# Concealment Furniture



## RedLion (Sep 23, 2015)

Some great ideas in my opinion.









NEW: QLine Design ?Essentials? Concealment Furniture - The Firearm BlogThe Firearm Blog


----------



## rstanek (Nov 9, 2012)

We have some furniture to conceal, can’t say what they are, then it would no longer be concealed.


----------



## Chipper (Dec 22, 2012)

Tactical Walls has some interesting stuff. Saw it in person at the NRA Carry show in Milwaukee. Very well made, nice quality.

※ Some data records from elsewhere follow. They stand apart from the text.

-- pv_equiv track=rewrite | github.com/Kaper156/GA_collector | src/gacollector/collectors/overall.py | _line_gen_file_
-- ===== SOURCE A (Python) =====
-- def _line_gen_file_(file):
--     start_is_skipped = False  # is established after skip head comments and empty line
--     for line in file:
--         if not start_is_skipped:  # Skip head useless info
--             if line[:1] == '#':  # Skip comments block
--                 continue
--             if not line.strip():  # Skip empty line(s) after comments block
--                 continue
--         elif not line.strip():  # Stop before bottom avg, sum and others rows
--             break
--         yield line
--         start_is_skipped = True  # At this point head info is skipped, next empty line is exact before avg-sum rows
-- ===== SOURCE B (Python) =====
-- def _line_gen_file_(file):
--     # Index-based: materialize lines, compute [start, start+body_len) bounds, return that slice.
--     # (Unlike A's lazy generator, this consumes `file` eagerly; the yielded lines are identical.)
--     lines = list(file)
--     n = len(lines)
--     start = n
--     for i in range(n):
--         if lines[i][:1] != '#' and lines[i].strip():
--             start = i
--             break
--     body_len = 0
--     for line in lines[start:]:
--         if not line.strip():
--             break
--         body_len += 1
--     yield from lines[start:start + body_len]
-- ===== Notes on version B (the rewrite author's own statement) =====
-- stated objective: alternative
-- what changed: Instead of A's stateful streaming generator with a start_is_skipped flag, B materializes the lines, computes the start index of the first non-comment non-blank line and the length of the following non-blank block, and returns the slice lines[start:start+body_len]; A is lazy while B consumes the input eagerly, but the returned lines are identical.
import Mathlib
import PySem

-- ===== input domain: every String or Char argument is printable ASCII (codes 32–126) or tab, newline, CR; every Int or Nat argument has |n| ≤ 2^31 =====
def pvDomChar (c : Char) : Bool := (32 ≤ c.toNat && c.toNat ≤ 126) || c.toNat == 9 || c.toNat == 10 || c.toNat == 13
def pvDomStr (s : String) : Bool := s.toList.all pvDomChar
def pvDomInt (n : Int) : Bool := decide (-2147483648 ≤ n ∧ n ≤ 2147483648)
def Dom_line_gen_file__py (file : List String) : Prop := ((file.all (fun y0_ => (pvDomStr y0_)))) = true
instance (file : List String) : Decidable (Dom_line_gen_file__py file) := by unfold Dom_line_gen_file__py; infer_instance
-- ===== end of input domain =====

-- B replaces A's lazy flag-driven generator by an index computation (start index of the
-- first real line, length of the non-blank block after it) plus one slice; alternative
-- decomposition, same O(n) cost. Equivalence is about the returned lines; B consumes the
-- input eagerly where A is lazy.


-- ===== PORT A =====
-- the generator's loop: state = remaining lines × start_is_skipped flag
def lineGenLoopA : List String → Bool → List String
  | [], _ => []
  | l :: rest, started =>
    if started = false then
      if PySem.Str.slice l none (some 1) = "#" then lineGenLoopA rest started
      else if PySem.Str.strip l = "" then lineGenLoopA rest started
      else l :: lineGenLoopA rest true
    else
      if PySem.Str.strip l = "" then []
      else l :: lineGenLoopA rest true

def line_gen_file__py (file : List String) : List String :=
  lineGenLoopA file false

-- ===== PORT B =====
-- first loop of Source B: index of the first non-comment, non-blank line (length if none)
def findStartB : List String → Nat → Nat
  | [], i => i
  | l :: rest, i =>
    if PySem.Str.slice l none (some 1) ≠ "#" ∧ PySem.Str.strip l ≠ "" then i
    else findStartB rest (i + 1)

-- second loop of Source B: length of the leading non-blank block
def bodyLenB : List String → Nat
  | [] => 0
  | l :: rest => if PySem.Str.strip l = "" then 0 else bodyLenB rest + 1

def line_gen_file__py_alt (file : List String) : List String :=
  let start := findStartB file 0
  let bodyLen := bodyLenB (PySem.List.slice file (some (start : Int)) none)
  PySem.List.slice file (some (start : Int)) (some ((start : Int) + (bodyLen : Int)))

-- ===== PRECONDITION & SPEC =====
def Spec_line_gen_file__py (file : List String) (out : List String) : Prop := out = line_gen_file__py_alt file
instance (file : List String) (out : List String) : Decidable (Spec_line_gen_file__py file out) := by unfold Spec_line_gen_file__py; infer_instance

-- ===== CLAIM (what is proved, stated in full; the proofs are below) =====
def Claim_equal_line_gen_file__py : Prop := ∀ (file : List String), Dom_line_gen_file__py file → Spec_line_gen_file__py file (line_gen_file__py file)

-- ===== LEMMAS AND PROOFS =====
theorem findStartB_shift (xs : List String) (i : Nat) :
    findStartB xs i = i + findStartB xs 0 := by
  induction xs generalizing i with
  | nil => simp only [findStartB]; omega
  | cons l rest ih =>
    by_cases h : PySem.Str.slice l none (some 1) ≠ "#" ∧ PySem.Str.strip l ≠ ""
    · simp only [findStartB, if_pos h]; omega
    · simp only [findStartB, if_neg h]
      rw [ih (i + 1), ih 1]
      omega

theorem loopA_true_eq_take (xs : List String) :
    lineGenLoopA xs true = xs.take (bodyLenB xs) := by
  induction xs with
  | nil => rfl
  | cons l rest ih =>
    by_cases h : PySem.Str.strip l = ""
    · simp [lineGenLoopA, bodyLenB, h]
    · simp [lineGenLoopA, bodyLenB, h, ih]

theorem loopA_false_eq (xs : List String) :
    lineGenLoopA xs false =
      (xs.drop (findStartB xs 0)).take (bodyLenB (xs.drop (findStartB xs 0))) := by
  induction xs with
  | nil => rfl
  | cons l rest ih =>
    by_cases h1 : PySem.Str.slice l none (some 1) = "#"
    · have hc : ¬ (PySem.Str.slice l none (some 1) ≠ "#" ∧ PySem.Str.strip l ≠ "") := by
        simp [h1]
      simp only [findStartB, if_neg hc, findStartB_shift rest 1, Nat.add_comm 1,
        List.drop_succ_cons]
      simpa [lineGenLoopA, h1] using ih
    · by_cases h2 : PySem.Str.strip l = ""
      · have hc : ¬ (PySem.Str.slice l none (some 1) ≠ "#" ∧ PySem.Str.strip l ≠ "") := by
          simp [h2]
        simp only [findStartB, if_neg hc, findStartB_shift rest 1, Nat.add_comm 1,
          List.drop_succ_cons]
        simpa [lineGenLoopA, h1, h2] using ih
      · have hc : PySem.Str.slice l none (some 1) ≠ "#" ∧ PySem.Str.strip l ≠ "" := ⟨h1, h2⟩
        simp [lineGenLoopA, findStartB, hc, bodyLenB, loopA_true_eq_take]

-- ===== VERDICT (by name: the statement is the Claim_ definition above) =====
theorem line_gen_file__py_spec : Claim_equal_line_gen_file__py := by
  intro file _
  unfold Spec_line_gen_file__py line_gen_file__py line_gen_file__py_alt
  simp only [PySem.List.slice_from_natCast, PySem.List.slice_natCast_add]
  exact loopA_false_eq file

https://tacticalwalls.com/


----------



## sideKahr (Oct 15, 2014)

Those are nice. I haven't done extensive modifications, but ALL of my furniture is concealment furniture. Cars, too.


----------



## MI.oldguy (Apr 18, 2013)

I recently put a gun in our pantry,an empty penne rigati box.it has a .38 Smith in it and one speed loader.and I printed a pic of some penne and taped it to the empty window in that box.


----------



## Sasquatch (Dec 12, 2014)

MI.oldguy said:


> I recently put a gun in our pantry,an empty penne rigati box.it has a .38 Smith in it and one speed loader.and I printed a pic of some penne and taped it to the empty window in that box.


Pasta with a kick!

Sent from my SM-G900V using Tapatalk


----------



## Back Pack Hack (Sep 15, 2016)

I once concealed some of my furniture. Now I can't find it. :vs_smirk:


----------



## 8301 (Nov 29, 2014)

I've got a magnet (bought it at a gun shop) attached under a counter in the shop, holds the little 22 just fine and it's always handy if I feel like a bit of target practice. By being hidden that way I don't worry about leaving it in the shop for weeks at a time.


----------



## Deebo (Oct 27, 2012)

Always have wanted to start building some, looks awesome.


----------



## 1skrewsloose (Jun 3, 2013)

Reminds me of the movie "witness" ,she puts the gun and bullets in a flour container. If its on the net, somebody will know where to look and find it . Be the gray man.


----------



## 1skrewsloose (Jun 3, 2013)

I got laughed at at the orange forum when I mentioned having a gun in the bathroom, When could you possibly more vulnerable than when you're buck naked! Never been back. Retards!


----------



## MI.oldguy (Apr 18, 2013)

We are thinking of concealing my old Firestar 9mm and a spare mag somewhere in our living room without spending any real money.but,my polygun IS alway within reach anyway.
I was thinking a big magnet under the computer desk but,a thief would find it soon as they went to nab the pc.


----------



## preppermyA (Aug 19, 2017)

sideKahr said:


> Those are nice. I haven't done extensive modifications, but ALL of my furniture is concealment furniture. Cars, too.


Watch the car thing. In some states it's illegal to have a hidden compartment in your car. Boats too, in Florida, or so I've read.
There was talk some time back about making this federal.
Doncha just luv BB.


----------



## sideKahr (Oct 15, 2014)

preppermyA said:


> Watch the car thing. In some states it's illegal to have a hidden compartment in your car. Boats too, in Florida, or so I've read.
> There was talk some time back about making this federal.
> Doncha just luv BB.


I'm a lucky guy. Our state constitution has a stronger 2nd Amendment than THE 2nd Amendment.


----------



## budgetprepp-n (Apr 7, 2013)




----------



## preppermyA (Aug 19, 2017)

sideKahr said:


> I'm a lucky guy. Our state constitution has a stronger 2nd Amendment than THE 2nd Amendment.


It's not about the 2nd amendment. It's about having the compartment, regardless of what is or isn't in it.


----------



## bigwheel (Sep 22, 2014)

It seems like a good way to part dumb yups from their gold visor cards to the untrained eye. Mr Five slinger NAA stays in the front pocket all day long every day and should make nefarious actors to keep their heads down til we get to the .12 gauge inside the front door. Once we can get to that its all in our favor. Yall are crazy peeples.


----------